China should reduce its greenhouse gas emissions once developed countries cut their per capita level of emissions to its current levels, the country's top expert on climate change said on Thursday.
Lin Erda, one of China's leading negotiators on climate change, gave his green proposal during an exclusive interview with China Daily before Premier Wen Jiabao leaves for the United Nations High-Level Event on the Millennium Development Goals, which is scheduled for next Thursday.
"Rich countries must cut emissions first, and help developing countries on technology transfer," said Lin, who insists developed countries should cut emissions by at least 80 percent by 2050.
Lin, who also one of the 12 members of the National Expert Committee for Climate Change, said he has submitted his proposal to the government, but it is not clear whether the government will adopt it in future international negotiations.
US-based non-profit group Environmental Defense's chief economist Daniel J. Dudek agreed with Lin's proposal to have developed countries take the lead in emissions reduction. He said the US should take responsibility by reducing carbon dioxide emissions first because it has been the world's largest emitter of CO2 for decades and has more capacity to adopt energy efficiency.

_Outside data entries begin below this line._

-- the final set from ∅ is (a permutation of) the keywords that occur among the tokens
lemma pv_final_length (toks : List (List Char)) :
    (pvFinal toks PySem.Set.empty).length
      = (pvHinglish.filter (fun w => decide (w ∈ toks))).length := by
  have hperm : (pvFinal toks PySem.Set.empty).Perm
      (pvHinglish.filter (fun w => decide (w ∈ toks))) := by
    rw [List.perm_ext_iff_of_nodup (pv_final_nodup _ _ (by simp [PySem.Set.empty]))
      (pv_hinglish_nodup.filter _)]
    intro x
    rw [pv_final_mem, List.mem_filter]
    simp [PySem.Set.empty]
  exact hperm.length_eq

-- A's counting loop is a countP over the word list
lemma pv_hits_eq (t : List Char) :
    pvWordsA.foldl
        (fun hits w =>
          if PySem.Chars.isIn (' ' :: (w.toList ++ [' '])) (' ' :: (t ++ [' '])) then hits + 1
          else hits) (0 : Int)
      = ((pvHinglish.filter
          (fun w => decide (w ∈ PySem.Chars.splitOn t [' ']))).length : Int) := by
  rw [PySem.List.foldl_ite_add_one
    (p := fun w : String =>
      PySem.Chars.isIn (' ' :: (w.toList ++ [' '])) (' ' :: (t ++ [' '])) = true)]
  rw [← List.countP_eq_length_filter]
  have : List.countP
      (fun w => decide (PySem.Chars.isIn (' ' :: (w.toList ++ [' '])) (' ' :: (t ++ [' '])) = true))
      pvWordsA
      = List.countP (fun w => decide (w ∈ PySem.Chars.splitOn t [' ']))
          (pvWordsA.map String.toList) := by
    rw [List.countP_map]
    apply List.countP_congr
    intro w hwmem
    obtain ⟨hw, hsp⟩ := pv_words_ok w hwmem
    simp only [Function.comp_apply, decide_eq_true_eq]
    rw [pv_word_test t w hw hsp]
    simp
  rw [this, pv_words_eq]
  omega

-- ===== VERDICT (by name: the statement is the Claim_ definition above) =====
theorem detect_language_style_spec : Claim_equal_detect_language_style := by
  intro text _
  unfold Spec_detect_language_style detect_language_style detect_language_style_alt
  by_cases h0 : text = ""
  · simp [h0]
  · rw [if_neg h0, if_neg h0]
    set t := PySem.Chars.strip (PySem.Chars.lower text.toList) with ht
    rw [pv_scan_eq _ _ (by simp [PySem.Set.empty]) (by simp [PySem.Set.empty])]
    rw [pv_final_length]
    show (if 2 ≤ pvWordsA.foldl _ (0 : Int) then "hinglish" else "english") = _
    rw [pv_hits_eq t]
    exact if_congr (by omega) rfl rfl
-- pv_equiv track=rewrite | github.com/AK-amitkumar/ATRIVIA | general_template/models/amount_to_text_de.py | duch_number
-- ===== SOURCE A (Python) =====
-- to_19_de = ('Null', 'Eins', 'Zwei',  'Drei', 'Vier',   u'Fünf',   'Sechs',
--           'Sieben', 'Acht', 'Neun', 'Zehn',   'Elf', u'Zwölf', 'Dreizehn',
--           'Vierzehn', u'Fünfzehn', 'Sechzehn', 'Siebzehn', 'Achtzehn', 'Neunzehn' )
--
-- tens_de = ( 'Zwanzig', u'Dreiβig', 'Vierzig', u'Fünfzig', 'Sechzig', 'Siebzig', 'Achtzig', 'Neunzig')
--
-- denom_de = ('',
--           'Tausend',     'Million',         'Milliarde',       'Billion',       'Quadrillion',
--           'Trillion',  'Sextillion',      'Septillion',    'Octillion',      'Nonillion',
--           'Decillion',    'Undecillion',     'Duodecillion',  'Tredecillion',   'Quattuordecillion',
--           'Sexdecillion', 'Septendecillion', 'Octodecillion', 'Novemdecillion', 'Vigintillion' )
--
-- def _convert_nn_de(val):
--     """ convert a value < 100 to French
--     """
--     if val < 20:
--         return to_19_de[val]
--     for (dcap, dval) in ((k, 20 + (10 * v)) for (v, k) in enumerate(tens_de)):
--         if dval + 10 > val:
--             if val % 10:
--                 if dval == 70 or dval == 90:
--                     return tens_de[dval / 10 - 3] + '-' + to_19_de[val % 10 + 10]
--                 else:
--                     return dcap + '-' + to_19_de[val % 10]
--             return dcap
--
-- def _convert_nnn_de(val):
--     """ convert a value < 1000 to french
--
--         special cased because it is the level that kicks
--         off the < 100 special case.  The rest are more general.  This also allows you to
--         get strings in the form of 'forty-five hundred' if called directly.
--     """
--     word = ''
--     (mod, rem) = (val % 100, val // 100)
--     if rem > 0:
--         if rem == 1:
--             word = 'Eins Hundert'
--         else:
--             word = to_19_de[rem] + ' Hundert'
--         if mod > 0:
--             word += ' '
--     if mod > 0:
--         word += _convert_nn_de(mod)
--     return word
--
-- def duch_number(val):
--     if val < 100:
--         return _convert_nn_de(val)
--     if val < 1000:
--         return _convert_nnn_de(val)
--     for (didx, dval) in ((v - 1, 1000 ** v) for v in range(len(denom_de))):
--         if dval > val:
--             mod = 1000 ** didx
--             l = val // mod
--             r = val - (l * mod)
--             if l == 1:
--                 ret = 'Eins' + denom_de[didx]
--             else:
--                 ret = _convert_nnn_de(l) + ' ' + denom_de[didx]
--             if r > 0:
--                 ret = ret + ', ' + duch_number(r)
--             return ret
-- ===== SOURCE B (Python) =====
-- to_19_de = ('Null', 'Eins', 'Zwei',  'Drei', 'Vier',   u'Fünf',   'Sechs',
--           'Sieben', 'Acht', 'Neun', 'Zehn',   'Elf', u'Zwölf', 'Dreizehn',
--           'Vierzehn', u'Fünfzehn', 'Sechzehn', 'Siebzehn', 'Achtzehn', 'Neunzehn' )
--
-- tens_de = ( 'Zwanzig', u'Dreiβig', 'Vierzig', u'Fünfzig', 'Sechzig', 'Siebzig', 'Achtzig', 'Neunzig')
--
-- denom_de = ('',
--           'Tausend',     'Million',         'Milliarde',       'Billion',       'Quadrillion',
--           'Trillion',  'Sextillion',      'Septillion',    'Octillion',      'Nonillion',
--           'Decillion',    'Undecillion',     'Duodecillion',  'Tredecillion',   'Quattuordecillion',
--           'Sexdecillion', 'Septendecillion', 'Octodecillion', 'Novemdecillion', 'Vigintillion' )
--
-- def _nn(val):
--     # value below 100: table word below 20, else tens word with optional '-' units
--     if val < 20:
--         return to_19_de[val]
--     t, o = divmod(val, 10)
--     word = tens_de[t - 2]
--     if o:
--         word += '-' + to_19_de[o]
--     return word
--
-- def _nnn(val):
--     # value below 1000: optional hundreds part, then the below-100 part
--     mod, rem = val % 100, val // 100
--     word = ''
--     if rem > 0:
--         word = ('Eins Hundert' if rem == 1 else to_19_de[rem] + ' Hundert')
--         if mod > 0:
--             word += ' '
--     if mod > 0:
--         word += _nn(mod)
--     return word
--
-- def duch_number(val):
--     if val < 100:
--         return _nn(val)
--     if val < 1000:
--         return _nnn(val)
--     # peel val into base-1000 groups (low to high), then emit the nonzero
--     # groups from the highest down, joined with ', '
--     groups = []
--     v = val
--     while v > 0:
--         v, g = divmod(v, 1000)
--         groups.append(g)
--     chunks = []
--     for i in reversed(range(len(groups))):
--         g = groups[i]
--         if g == 0:
--             continue
--         if i == 0:
--             chunks.append(_nnn(g))
--         elif g == 1:
--             chunks.append('Eins' + denom_de[i])
--         else:
--             chunks.append(_nnn(g) + ' ' + denom_de[i])
--     return ', '.join(chunks)
-- ===== Notes on version B (the rewrite author's own statement) =====
-- stated objective: alternative
-- what changed: duch_number's recursive descent with a magnitude-search loop per call is replaced by one iterative base-1000 decomposition (repeated divmod) followed by a single high-to-low pass that joins nonzero group chunks with ', '; the sub-100 helper is a direct divmod formula instead of a linear scan over the tens table.
-- outside the precondition, e.g. on duch_number(71): A raises TypeError, B returns 'Siebzig-Eins'; on duch_number(91): A raises TypeError, B returns 'Neunzig-Eins'
import Mathlib
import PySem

At the Bali conference, the UN also urged the world's richest countries to take the lead in balancing the carbon budget by cutting emissions by at least 80 percent by 2050.
"If developed countries can cut its per capita emissions to China's level, it means they have really good technology," Lin said. "Then China would like to take appropriate actions to reduce emissions after they (developed countries) fulfill their obligations for technology transfer."